• **RECORD EXTRACTS**:
lemma pvLeaf_eq (e : PySem.Dict String String) (l : List String) (hnd : e.keys.Nodup) :
    pvLeaf e l = l ++ (pvLabel e).toList := by
  have h1 := pvDictEq_pattern e pvPatNFTB ["ftb"] hnd (by decide) (by decide) (by decide)
  have h2 := pvDictEq_pattern e pvPatNMH ["moving_home"] hnd (by decide) (by decide) (by decide)
  have h3 := pvDictEq_pattern e pvPatNRM ["remortgage"] hnd (by decide) (by decide) (by decide)
  have h4 := pvDictEq_pattern e pvPatEDE ["existing_customer", "remortgage"] hnd (by decide) (by decide) (by decide)
  have h5 := pvDictEq_pattern e pvPatEMH ["existing_customer", "moving_home"] hnd (by decide) (by decide) (by decide)
  have h6 := pvDictEq_pattern e pvPatEBM ["existing_customer", "borrowing_more"] hnd (by decide) (by decide) (by decide)
  have h7 := pvDictEq_pattern e pvPatEED ["existing_customer", "switching"] hnd (by decide) (by decide) (by decide)
  rw [pvLeaf, h1, h2, h3, h4, h5, h6, h7]
  unfold pvLabel
  by_cases hg : (e.keys.all (fun k => pvKeys6.contains k) && pvKeys6.all (fun k => e.keys.contains k)) = true
  · by_cases htf : (e.values.any (fun v => !(v == "T") && !(v == "F"))) = true
    · simp [htf]
    · have htf' : (e.values.any (fun v => !(v == "T") && !(v == "F"))) = false := by
        rwa [Bool.not_eq_true] at htf
      simp only [hg, htf', Bool.not_false, Bool.true_and, Bool.and_true]
      clear h1 h2 h3 h4 h5 h6 h7
      simp only [pvTSets]
      by_cases hc1 : (((pvTKeys e).all (fun k => (["ftb"]).contains k)) && (["ftb"]).all (fun k => (pvTKeys e).contains k)) = true
      · rw [if_pos hc1, List.find?_cons_of_pos (by simpa [pvTKeys] using hc1)]
        simp
      · rw [if_neg hc1, List.find?_cons_of_neg (by simpa [pvTKeys] using hc1)]
        by_cases hc2 : (((pvTKeys e).all (fun k => (["moving_home"]).contains k)) && (["moving_home"]).all (fun k => (pvTKeys e).contains k)) = true
        · rw [if_pos hc2, List.find?_cons_of_pos (by simpa [pvTKeys] using hc2)]
          simp
        · rw [if_neg hc2, List.find?_cons_of_neg (by simpa [pvTKeys] using hc2)]
          by_cases hc3 : (((pvTKeys e).all (fun k => (["remortgage"]).contains k)) && (["remortgage"]).all (fun k => (pvTKeys e).contains k)) = true
          · rw [if_pos hc3, List.find?_cons_of_pos (by simpa [pvTKeys] using hc3)]
            simp
          · rw [if_neg hc3, List.find?_cons_of_neg (by simpa [pvTKeys] using hc3)]
            by_cases hc4 : (((pvTKeys e).all (fun k => (["existing_customer", "remortgage"]).contains k)) && (["existing_customer", "remortgage"]).all (fun k => (pvTKeys e).contains k)) = true
            · rw [if_pos hc4, List.find?_cons_of_pos (by simpa [pvTKeys] using hc4)]
              simp
            · rw [if_neg hc4, List.find?_cons_of_neg (by simpa [pvTKeys] using hc4)]
              by_cases hc5 : (((pvTKeys e).all (fun k => (["existing_customer", "moving_home"]).contains k)) && (["existing_customer", "moving_home"]).all (fun k => (pvTKeys e).contains k)) = true
              · rw [if_pos hc5, List.find?_cons_of_pos (by simpa [pvTKeys] using hc5)]
                simp
              · rw [if_neg hc5, List.find?_cons_of_neg (by simpa [pvTKeys] using hc5)]
                by_cases hc6 : (((pvTKeys e).all (fun k => (["existing_customer", "borrowing_more"]).contains k)) && (["existing_customer", "borrowing_more"]).all (fun k => (pvTKeys e).contains k)) = true
                · rw [if_pos hc6, List.find?_cons_of_pos (by simpa [pvTKeys] using hc6)]
                  simp
                · rw [if_neg hc6, List.find?_cons_of_neg (by simpa [pvTKeys] using hc6)]
                  by_cases hc7 : (((pvTKeys e).all (fun k => (["existing_customer", "switching"]).contains k)) && (["existing_customer", "switching"]).all (fun k => (pvTKeys e).contains k)) = true
                  · rw [if_pos hc7, List.find?_cons_of_pos (by simpa [pvTKeys] using hc7)]
                    simp
                  · rw [if_neg hc7, List.find?_cons_of_neg (by simpa [pvTKeys] using hc7)]
                    simp
  · have hgp : ¬((∀ x ∈ e.keys, x ∈ pvKeys6) ∧ ∀ x ∈ pvKeys6, x ∈ e.keys) := by
      simpa using hg
    simp [hgp]

-- B's output loop over the combos as a flatMap
lemma pvFoldl_out (d : PySem.Dict String String) (bk : List String) (l : List String) :
    ∀ (cs : List (List String)) (acc : List String),
    cs.foldl (fun out c => match pvLabel (pvApply d (bk.zip c)) with
      | some lab => out ++ l ++ [lab] | none => out ++ l) acc
      = acc ++ cs.flatMap (fun c => l ++ (pvLabel (pvApply d (bk.zip c))).toList) := by
  intro cs
  induction cs with
  | nil => intro acc; simp
  | cons c cs ih =>
    intro acc
    rw [List.foldl_cons, ih]
    have hstep : (match pvLabel (pvApply d (bk.zip c)) with
        | some lab => acc ++ l ++ [lab] | none => acc ++ l)
        = acc ++ (l ++ (pvLabel (pvApply d (bk.zip c))).toList) := by
      cases pvLabel (pvApply d (bk.zip c)) <;> simp
    rw [hstep]
    simp [List.flatMap_cons]

-- ===== VERDICT (by name: the statement is the Claim_ definition above) =====
theorem validate_eligibility_dict_spec : Claim_equal_validate_eligibility_dict := by
  intro el l _
  unfold Spec_validate_eligibility_dict
  show pvGoA ((PySem.Dict.ofList el).size + 1) (PySem.Dict.ofList el) l
      = ((pvBKeys (PySem.Dict.ofList el)).foldl (fun cs _ => pvStep cs) [[]]).foldl
          (fun out c =>
            match pvLabel (pvApply (PySem.Dict.ofList el) ((pvBKeys (PySem.Dict.ofList el)).zip c)) with
            | some lab => out ++ l ++ [lab]
            | none => out ++ l) []
  have hnd : (PySem.Dict.ofList el).keys.Nodup := PySem.Dict.nodup_keys_ofList el
  have hle : (pvBKeys (PySem.Dict.ofList el)).length ≤ (PySem.Dict.ofList el).size := by
    simp only [pvBKeys, List.length_map, PySem.Dict.size]
    exact List.length_filter_le _ _
  rw [pvFoldl_rep, pvRep_iter, pvFoldl_out, List.nil_append]
  rw [pvGoA_eq (pvBKeys (PySem.Dict.ofList el)).length (PySem.Dict.ofList el) l _ hnd rfl (by omega)]
  have hfun : (fun c => pvLeaf (pvApply (PySem.Dict.ofList el) ((pvBKeys (PySem.Dict.ofList el)).zip c)) l)
      = (fun c => l ++ (pvLabel (pvApply (PySem.Dict.ofList el) ((pvBKeys (PySem.Dict.ofList el)).zip c))).toList) := by
    funext c
    exact pvLeaf_eq _ l
      (PySem.Dict.nodup_keys_foldl_insert_key ((pvBKeys (PySem.Dict.ofList el)).zip c) Prod.fst
        (fun _ x => x.2) (PySem.Dict.ofList el) hnd)
  rw [hfun]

• **REQUIREMENT**: Every record is to be retyped exactly as given.

• **EXPECTED ANSWER**:
lemma pvLeaf_eq (e : PySem.Dict String String) (l : List String) (hnd : e.keys.Nodup) :
    pvLeaf e l = l ++ (pvLabel e).toList := by
  have h1 := pvDictEq_pattern e pvPatNFTB ["ftb"] hnd (by decide) (by decide) (by decide)
  have h2 := pvDictEq_pattern e pvPatNMH ["moving_home"] hnd (by decide) (by decide) (by decide)
  have h3 := pvDictEq_pattern e pvPatNRM ["remortgage"] hnd (by decide) (by decide) (by decide)
  have h4 := pvDictEq_pattern e pvPatEDE ["existing_customer", "remortgage"] hnd (by decide) (by decide) (by decide)
  have h5 := pvDictEq_pattern e pvPatEMH ["existing_customer", "moving_home"] hnd (by decide) (by decide) (by decide)
  have h6 := pvDictEq_pattern e pvPatEBM ["existing_customer", "borrowing_more"] hnd (by decide) (by decide) (by decide)
  have h7 := pvDictEq_pattern e pvPatEED ["existing_customer", "switching"] hnd (by decide) (by decide) (by decide)
  rw [pvLeaf, h1, h2, h3, h4, h5, h6, h7]
  unfold pvLabel
  by_cases hg : (e.keys.all (fun k => pvKeys6.contains k) && pvKeys6.all (fun k => e.keys.contains k)) = true
  · by_cases htf : (e.values.any (fun v => !(v == "T") && !(v == "F"))) = true
    · simp [htf]
    · have htf' : (e.values.any (fun v => !(v == "T") && !(v == "F"))) = false := by
        rwa [Bool.not_eq_true] at htf
      simp only [hg, htf', Bool.not_false, Bool.true_and, Bool.and_true]
      clear h1 h2 h3 h4 h5 h6 h7
      simp only [pvTSets]
      by_cases hc1 : (((pvTKeys e).all (fun k => (["ftb"]).contains k)) && (["ftb"]).all (fun k => (pvTKeys e).contains k)) = true
      · rw [if_pos hc1, List.find?_cons_of_pos (by simpa [pvTKeys] using hc1)]
        simp
      · rw [if_neg hc1, List.find?_cons_of_neg (by simpa [pvTKeys] using hc1)]
        by_cases hc2 : (((pvTKeys e).all (fun k => (["moving_home"]).contains k)) && (["moving_home"]).all (fun k => (pvTKeys e).contains k)) = true
        · rw [if_pos hc2, List.find?_cons_of_pos (by simpa [pvTKeys] using hc2)]
          simp
        · rw [if_neg hc2, List.find?_cons_of_neg (by simpa [pvTKeys] using hc2)]
          by_cases hc3 : (((pvTKeys e).all (fun k => (["remortgage"]).contains k)) && (["remortgage"]).all (fun k => (pvTKeys e).contains k)) = true
          · rw [if_pos hc3, List.find?_cons_of_pos (by simpa [pvTKeys] using hc3)]
            simp
          · rw [if_neg hc3, List.find?_cons_of_neg (by simpa [pvTKeys] using hc3)]
            by_cases hc4 : (((pvTKeys e).all (fun k => (["existing_customer", "remortgage"]).contains k)) && (["existing_customer", "remortgage"]).all (fun k => (pvTKeys e).contains k)) = true
            · rw [if_pos hc4, List.find?_cons_of_pos (by simpa [pvTKeys] using hc4)]
              simp
            · rw [if_neg hc4, List.find?_cons_of_neg (by simpa [pvTKeys] using hc4)]
              by_cases hc5 : (((pvTKeys e).all (fun k => (["existing_customer", "moving_home"]).contains k)) && (["existing_customer", "moving_home"]).all (fun k => (pvTKeys e).contains k)) = true
              · rw [if_pos hc5, List.find?_cons_of_pos (by simpa [pvTKeys] using hc5)]
                simp
              · rw [if_neg hc5, List.find?_cons_of_neg (by simpa [pvTKeys] using hc5)]
                by_cases hc6 : (((pvTKeys e).all (fun k => (["existing_customer", "borrowing_more"]).contains k)) && (["existing_customer", "borrowing_more"]).all (fun k => (pvTKeys e).contains k)) = true
                · rw [if_pos hc6, List.find?_cons_of_pos (by simpa [pvTKeys] using hc6)]
                  simp
                · rw [if_neg hc6, List.find?_cons_of_neg (by simpa [pvTKeys] using hc6)]
                  by_cases hc7 : (((pvTKeys e).all (fun k => (["existing_customer", "switching"]).contains k)) && (["existing_customer", "switching"]).all (fun k => (pvTKeys e).contains k)) = true
                  · rw [if_pos hc7, List.find?_cons_of_pos (by simpa [pvTKeys] using hc7)]
                    simp
                  · rw [if_neg hc7, List.find?_cons_of_neg (by simpa [pvTKeys] using hc7)]
                    simp
  · have hgp : ¬((∀ x ∈ e.keys, x ∈ pvKeys6) ∧ ∀ x ∈ pvKeys6, x ∈ e.keys) := by
      simpa using hg
    simp [hgp]

-- B's output loop over the combos as a flatMap
lemma pvFoldl_out (d : PySem.Dict String String) (bk : List String) (l : List String) :
    ∀ (cs : List (List String)) (acc : List String),
    cs.foldl (fun out c => match pvLabel (pvApply d (bk.zip c)) with
      | some lab => out ++ l ++ [lab] | none => out ++ l) acc
      = acc ++ cs.flatMap (fun c => l ++ (pvLabel (pvApply d (bk.zip c))).toList) := by
  intro cs
  induction cs with
  | nil => intro acc; simp
  | cons c cs ih =>
    intro acc
    rw [List.foldl_cons, ih]
    have hstep : (match pvLabel (pvApply d (bk.zip c)) with
        | some lab => acc ++ l ++ [lab] | none => acc ++ l)
        = acc ++ (l ++ (pvLabel (pvApply d (bk.zip c))).toList) := by
      cases pvLabel (pvApply d (bk.zip c)) <;> simp
    rw [hstep]
    simp [List.flatMap_cons]

-- ===== VERDICT (by name: the statement is the Claim_ definition above) =====
theorem validate_eligibility_dict_spec : Claim_equal_validate_eligibility_dict := by
  intro el l _
  unfold Spec_validate_eligibility_dict
  show pvGoA ((PySem.Dict.ofList el).size + 1) (PySem.Dict.ofList el) l
      = ((pvBKeys (PySem.Dict.ofList el)).foldl (fun cs _ => pvStep cs) [[]]).foldl
          (fun out c =>
            match pvLabel (pvApply (PySem.Dict.ofList el) ((pvBKeys (PySem.Dict.ofList el)).zip c)) with
            | some lab => out ++ l ++ [lab]
            | none => out ++ l) []
  have hnd : (PySem.Dict.ofList el).keys.Nodup := PySem.Dict.nodup_keys_ofList el
  have hle : (pvBKeys (PySem.Dict.ofList el)).length ≤ (PySem.Dict.ofList el).size := by
    simp only [pvBKeys, List.length_map, PySem.Dict.size]
    exact List.length_filter_le _ _
  rw [pvFoldl_rep, pvRep_iter, pvFoldl_out, List.nil_append]
  rw [pvGoA_eq (pvBKeys (PySem.Dict.ofList el)).length (PySem.Dict.ofList el) l _ hnd rfl (by omega)]
  have hfun : (fun c => pvLeaf (pvApply (PySem.Dict.ofList el) ((pvBKeys (PySem.Dict.ofList el)).zip c)) l)
      = (fun c => l ++ (pvLabel (pvApply (PySem.Dict.ofList el) ((pvBKeys (PySem.Dict.ofList el)).zip c))).toList) := by
    funext c
    exact pvLeaf_eq _ l
      (PySem.Dict.nodup_keys_foldl_insert_key ((pvBKeys (PySem.Dict.ofList el)).zip c) Prod.fst
        (fun _ x => x.2) (PySem.Dict.ofList el) hnd)
  rw [hfun]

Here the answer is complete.